Tuesday, May 6, 2014

Sah Wat Dee, Compadre!

Let me see let me see let me see...

In Thailand, we eat lots of coconuts, yes? Its milk resides in our food, its water hydrates us on the street, its oil soothes our dirty feet (more on this later) and sautees our chilis and rice...and where do we get these coconuts? 

Trees, yes--but who gets them? 

If you thought monkeys--you're right! 

(I can't quite name the cause for the perpetually dirty feet. This is not an exceedingly dirty place. AND nobody keeps their shoes on indoors. And yet--scrubbing is futile. I must get one of these popular massages, if only for the preliminary foot scrub. My school has a dress code of black shoes...and all said shoes ever do is sit outside of the classroom I'm in). 

Monkeys get the coconuts. These monkeys are bought (from the Jungle?) by coconut farmers, enrolled in "Monkey College" for a reasonable tuition fee, and 6 months later, these little guys have been trained to pick 1,000--that's right folks, 3 zeroes--1,000 coconuts/day for their masters. On a chain. 

I don't mean to raise a stink, but I visited the monkey college last Sunday, and I am simply reporting what I saw. Yeah, it is cute that a monkey on a chain can ride on a motor bike and untie a knot...but doesn't it sound a bit like slavery? 

Hell, this is not a Thai problem--this is a human race problem. We do it everywhere. 

Sheesh. I really did not want to start this off with such spice! A little sweetness:

Today I was introduced to my Thai teaching counterparts. An interesting note: all female. 

Oh, and the cackling did ensue!! How I adore the Thai cackle!! Again--we are talking unadulterated unbridled uncontrollable laughter that persists for extended periods of time and is encouraged in any situation. What a joy to witness! 

And all I had to say was ชื่อของฉันคือกรงขัง (pom chew Nick kap)--or in terms you may have a better chance at understanding: My name is Nick--and the room was thumping, I mean thumping, with joy. Can't beat that. 
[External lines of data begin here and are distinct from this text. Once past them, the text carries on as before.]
-- pv_equiv track=rewrite | github.com/gw4621/Algorithm-Problem-Solving | Topcoder/SRM484_NumberMagic.py | theNumber
-- ===== SOURCE A (Python) =====
-- def theNumber(answer):
-- 	result = set([i for i in range(1, 17)])
-- 	card = [set([1, 2, 3, 4, 5, 6, 7, 8]), set([1, 2, 3, 4, 9, 10, 11, 12]), set([1, 2, 5, 6, 9, 10, 13, 14]), set([1, 3, 5, 7, 9, 11, 13, 15])]
-- 	for i in range(4):
-- 		if answer[i].lower() == 'y':
-- 			result &= card[i]
-- 		else:
-- 			result -= card[i]
-- 	return tuple(result)[0]
-- ===== SOURCE B (Python) =====
-- def theNumber(answer):
--     m = 0
--     for i in range(4):
--         m = m * 2 + (0 if answer[i].lower() == 'y' else 1)
--     return m + 1
-- ===== Notes on version B (the rewrite author's own statement) =====
-- stated objective: simpler
-- what changed: Replaced the candidate-set intersection/difference over four hard-coded 8-element cards by direct binary accumulation of one integer (each 'y'/non-'y' answer contributes one bit), returning m+1.
import Mathlib
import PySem

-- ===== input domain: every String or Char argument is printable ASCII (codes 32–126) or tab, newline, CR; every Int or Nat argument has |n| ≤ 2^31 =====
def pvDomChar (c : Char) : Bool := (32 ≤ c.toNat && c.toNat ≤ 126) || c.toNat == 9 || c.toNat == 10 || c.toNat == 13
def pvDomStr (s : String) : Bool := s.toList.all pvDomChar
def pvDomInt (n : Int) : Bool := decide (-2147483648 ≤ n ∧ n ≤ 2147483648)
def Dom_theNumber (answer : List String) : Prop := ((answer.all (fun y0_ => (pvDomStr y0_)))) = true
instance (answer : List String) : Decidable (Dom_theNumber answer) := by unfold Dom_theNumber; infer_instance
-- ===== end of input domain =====

-- B replaces A's candidate-set intersection/difference over four card sets by binary accumulation of a single integer; objective: simpler.

-- ===== PORT A =====
-- literal transliteration of A: candidate set 1..16, four card sets, intersect on 'y', subtract otherwise, take first element.
def theNumber (answer : List String) : Int :=
  let result : PySem.Set Int := PySem.Set.ofList (PySem.List.pyRange 1 17 1)
  let card : List (PySem.Set Int) :=
    [PySem.Set.ofList [1, 2, 3, 4, 5, 6, 7, 8],
     PySem.Set.ofList [1, 2, 3, 4, 9, 10, 11, 12],
     PySem.Set.ofList [1, 2, 5, 6, 9, 10, 13, 14],
     PySem.Set.ofList [1, 3, 5, 7, 9, 11, 13, 15]]
  let result :=
    (PySem.List.pyRange 0 4 1).foldl (fun (res : PySem.Set Int) (i : Int) =>
      if PySem.Str.lower (PySem.List.pyGetD answer i "") == "y" then
        PySem.Set.inter res (PySem.List.pyGetD card i PySem.Set.empty)
      else
        PySem.Set.diff res (PySem.List.pyGetD card i PySem.Set.empty)) result
  -- tuple(result)[0]: the surviving set is always a singleton under Pre_, so this is its unique element; getD 0 is a totality guard only
  PySem.List.pyGetD result 0 0

-- ===== PORT B =====
def theNumber_alt (answer : List String) : Int :=
  let m :=
    (PySem.List.pyRange 0 4 1).foldl (fun (m : Int) (i : Int) =>
      m * 2 + (if PySem.Str.lower (PySem.List.pyGetD answer i "") == "y" then 0 else 1)) 0
  m + 1

-- ===== PRECONDITION & SPEC =====
-- A indexes answer[0..3]; Pre_ excludes lists shorter than 4, where A raises IndexError.
def Pre_theNumber (answer : List String) : Prop := 4 ≤ answer.length
instance (answer : List String) : Decidable (Pre_theNumber answer) := by unfold Pre_theNumber; infer_instance
def pvWitness_theNumber : List String := ["y", "N", "y", "n"]

def Spec_theNumber (answer : List String) (out : Int) : Prop := out = theNumber_alt answer
instance (answer : List String) (out : Int) : Decidable (Spec_theNumber answer out) := by unfold Spec_theNumber; infer_instance

-- ===== CLAIM (what is proved, stated in full; the proofs are below) =====
def Claim_equal_theNumber : Prop := ∀ (answer : List String), Dom_theNumber answer → Pre_theNumber answer → Spec_theNumber answer (theNumber answer)

-- ===== LEMMAS AND PROOFS =====

-- ===== VERDICT (by name: the statement is the Claim_ definition above) =====
theorem theNumber_spec : Claim_equal_theNumber := by
  intro answer _ hpre
  unfold Pre_theNumber at hpre
  match answer, hpre with
  | a0 :: a1 :: a2 :: a3 :: rest, _ =>
    unfold Spec_theNumber theNumber theNumber_alt
    simp only [show PySem.List.pyRange 0 4 1 = ([0, 1, 2, 3] : List Int) from by decide,
      List.foldl_cons, List.foldl_nil, PySem.List.pyGetD_ofNat',
      List.getD_cons_zero, List.getD_cons_succ]
    rcases Bool.eq_false_or_eq_true (PySem.Str.lower a0 == "y") with h0 | h0 <;>
    rcases Bool.eq_false_or_eq_true (PySem.Str.lower a1 == "y") with h1 | h1 <;>
    rcases Bool.eq_false_or_eq_true (PySem.Str.lower a2 == "y") with h2 | h2 <;>
    rcases Bool.eq_false_or_eq_true (PySem.Str.lower a3 == "y") with h3 | h3 <;>
      simp only [h0, h1, h2, h3] <;> decide
-- pv_equiv track=rewrite | github.com/adam147g/algorithms-and-data-structures | Laboratory/Dynamic/Edit Distance.py | fit_substring
-- ===== SOURCE A (Python) =====
-- def fit_substring(P, T):
--     if P[0] != ' ':
--         P = ' ' + P
--     if T[0] != ' ':
--         T = ' ' + T
--     i = len(P)
--     j = len(T)
--     D = [[0 for val in range(j)] for _ in range(i)]  # macierz ixj
--     for row in range(1, i):
--         D[row][0] = row
--     for ii in range(1, i):
--         for jj in range(1, j):
--             zamian = D[ii - 1][jj - 1] + (P[ii] != T[jj])
--             wstawi = D[ii][jj - 1] + 1
--             usunie = D[ii - 1][jj] + 1
--             min_koszt = min(zamian, wstawi, usunie)
--             D[ii][jj] = min_koszt
--     i = len(P) - 1
--     j = 0
--     for k in range(1, len(T)):
--         if D[i][k] < D[i][j]:
--             j = k
--     return j - i  # zamiana indeksu konca na poczatek
-- ===== SOURCE B (Python) =====
-- def fit_substring(P, T):
--     # Top-down memoized recursion over the same edit-distance recurrence
--     # (cells computed on demand via a dict cache) instead of a bottom-up
--     # 2D table, then index(min(...)) over the last row for the first argmin.
--     if P[0] != ' ':
--         P = ' ' + P
--     if T[0] != ' ':
--         T = ' ' + T
--     memo = {}
--
--     def edit(i, j):
--         key = (i, j)
--         if key in memo:
--             return memo[key]
--         if i == 0:
--             r = 0
--         elif j == 0:
--             r = i
--         else:
--             r = min(edit(i - 1, j - 1) + (P[i] != T[j]),
--                     edit(i, j - 1) + 1,
--                     edit(i - 1, j) + 1)
--         memo[key] = r
--         return r
--
--     m = len(P) - 1
--     last = [edit(m, k) for k in range(len(T))]
--     return last.index(min(last)) - m
-- ===== Notes on version B (the rewrite author's own statement) =====
-- stated objective: alternative
-- what changed: Replaced the bottom-up 2D DP table with top-down memoized recursion (a dict-cached recursive edit(i,j) computing cells on demand) and replaced the manual strict-< argmin loop with last.index(min(last)).
import Mathlib
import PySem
And how do the Thais welcome farang (foreigners) into their community? A bit of healthy sport! 

Chair ball: A mixture between basketball, ultimate frisbee, and rugby. 2 teams of 6--1 person from each team stands at the end of the court on a chair holding a basket, and each team tries to move through defense with a volleyball and put it in their basket, which can be moved in any which way as long as the basket keeper stays on the chair. No dribbling or moving with the ball. 

When your boss of bosses, the principal herself, is staring you down with feverish  fury in her eyes as she charges with every intent to either steal the ball or lay you flat on your ass, you know it's business time. The Thais take their chair ball very seriously. And all the lovable hyenas on the sidelines cackling and cheering away with every dip dive and duck.  

The farang delivered a fair snubbing in the first half but were quickly humbled by a retaliatory whipping in half 2. The Thais would not go down easily. It came down to a tie breaker--a shootout!--and just by chance 'twas I with ball in hand, needing to sink a bucket to secure a victory. 

What happened? Let's just say we taught 'em farang ain't nothin' to be messed with. I reflexively supplied a spontaneous rendition of an American Football touchdown dance...oh the cackles! 

I have found a gym. A kickass gritty gym that reminds be of an old boxing gym in Southie--you half expect Marky Mark to pop out of nowhere and bust a cap in yer wicked fuckin' ass. I have a favorite "restaurant" (street food vendor). I know 1 shortcut. I have doubled my Thai this last week. I did my laundry (well, I dropped it off at one of the ubiquitous street-laundresses and came back a few hours later to a neatly folded bag of lemony smelling clothes). I frequent the same coffee shop AND I order the same thing every time (fuckin' watermelon pineapple slushy so good...)

The point is: I am not just visiting. I am home. My life with a Thai accent, a kick of green chili--and moderated by some coconut monkey slave milk. 

Can't wait to start educating these little buggers. The kids, I mean.